Lines to be reproduced exactly: the one that holds "some hd => hd" and all those after it through the end of the data. Include no others.

★ ★ ★ ★ ★ ★ ★

-- ===== PORT A =====
-- index-based loop over enumerate(lines); lines[i-1]/lines[i+1] accesses are guarded by
-- the short-circuit ||, so pyGetD with a dummy default is exact
def promote_headings (text : String) : String :=
  let lines := PySem.Chars.splitOn text.toList ['\n']
  let out := (PySem.List.enumerate lines).foldl (fun out p =>
    let i := p.1
    let line := p.2
    let stripped := PySem.Chars.strip line
    if stripped.isEmpty then out ++ [line]
    else
      let prevBlank := (i == 0) || (PySem.Chars.strip (PySem.List.pyGetD lines (i - 1) [])).isEmpty
      let nextBlank := (i == (lines.length : Int) - 1) || (PySem.Chars.strip (PySem.List.pyGetD lines (i + 1) [])).isEmpty
      out ++ [if prevBlank && nextBlank && headTest stripped then '#' :: '#' :: '#' :: ' ' :: stripped else line]) []
  String.mk (PySem.Chars.join ['\n'] out)

-- ===== PORT B =====
def pvNonblank (l : List Char) : Bool := !(PySem.Chars.strip l).isEmpty

-- Source B's _heading helper: the promoted heading, or none if the line does not qualify
def headingOpt (s : List Char) : Option (List Char) :=
  if headTest s then some ('#' :: '#' :: '#' :: ' ' :: s) else none

-- Source B's main scan: blank lines pass through; a maximal non-blank run (Python's inner
-- j-loop + lines[i:j] = takeWhile/dropWhile) is promoted only when its length is 1
def goB : List (List Char) → List (List Char)
  | [] => []
  | l :: rest =>
    if h : (PySem.Chars.strip l).isEmpty then l :: goB rest
    else
      let run := (l :: rest).takeWhile pvNonblank
      let rest' := (l :: rest).dropWhile pvNonblank
      (if run.length == 1 then
        [match headingOpt (PySem.Chars.strip l) with
         | some hd => hd
         | none => l]
       else run) ++ goB rest'
termination_by ls => ls.length
decreasing_by
  · simp
  · rw [List.dropWhile_cons_of_pos (by simp [pvNonblank, h])]
    exact Nat.lt_succ_of_le (List.length_dropWhile_le _ _)

def promote_headings_alt (text : String) : String :=
  String.mk (PySem.Chars.join ['\n'] (goB (PySem.Chars.splitOn text.toList ['\n'])))

-- ===== PRECONDITION & SPEC =====
def Spec_promote_headings (text : String) (out : String) : Prop := out = promote_headings_alt text
instance (text : String) (out : String) : Decidable (Spec_promote_headings text out) := by unfold Spec_promote_headings; infer_instance

-- ===== CLAIM (what is proved, stated in full; the proofs are below) =====
def Claim_equal_promote_headings : Prop := ∀ (text : String), Dom_promote_headings text → Spec_promote_headings text (promote_headings text)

★ ★ ★ ★ ★ ★ ★

> **Result below**
         | some hd => hd
         | none => l]
       else run) ++ goB rest'
termination_by ls => ls.length
decreasing_by
  · simp
  · rw [List.dropWhile_cons_of_pos (by simp [pvNonblank, h])]
    exact Nat.lt_succ_of_le (List.length_dropWhile_le _ _)

def promote_headings_alt (text : String) : String :=
  String.mk (PySem.Chars.join ['\n'] (goB (PySem.Chars.splitOn text.toList ['\n'])))

-- ===== PRECONDITION & SPEC =====
def Spec_promote_headings (text : String) (out : String) : Prop := out = promote_headings_alt text
instance (text : String) (out : String) : Decidable (Spec_promote_headings text out) := by unfold Spec_promote_headings; infer_instance

-- ===== CLAIM (what is proved, stated in full; the proofs are below) =====
def Claim_equal_promote_headings : Prop := ∀ (text : String), Dom_promote_headings text → Spec_promote_headings text (promote_headings text)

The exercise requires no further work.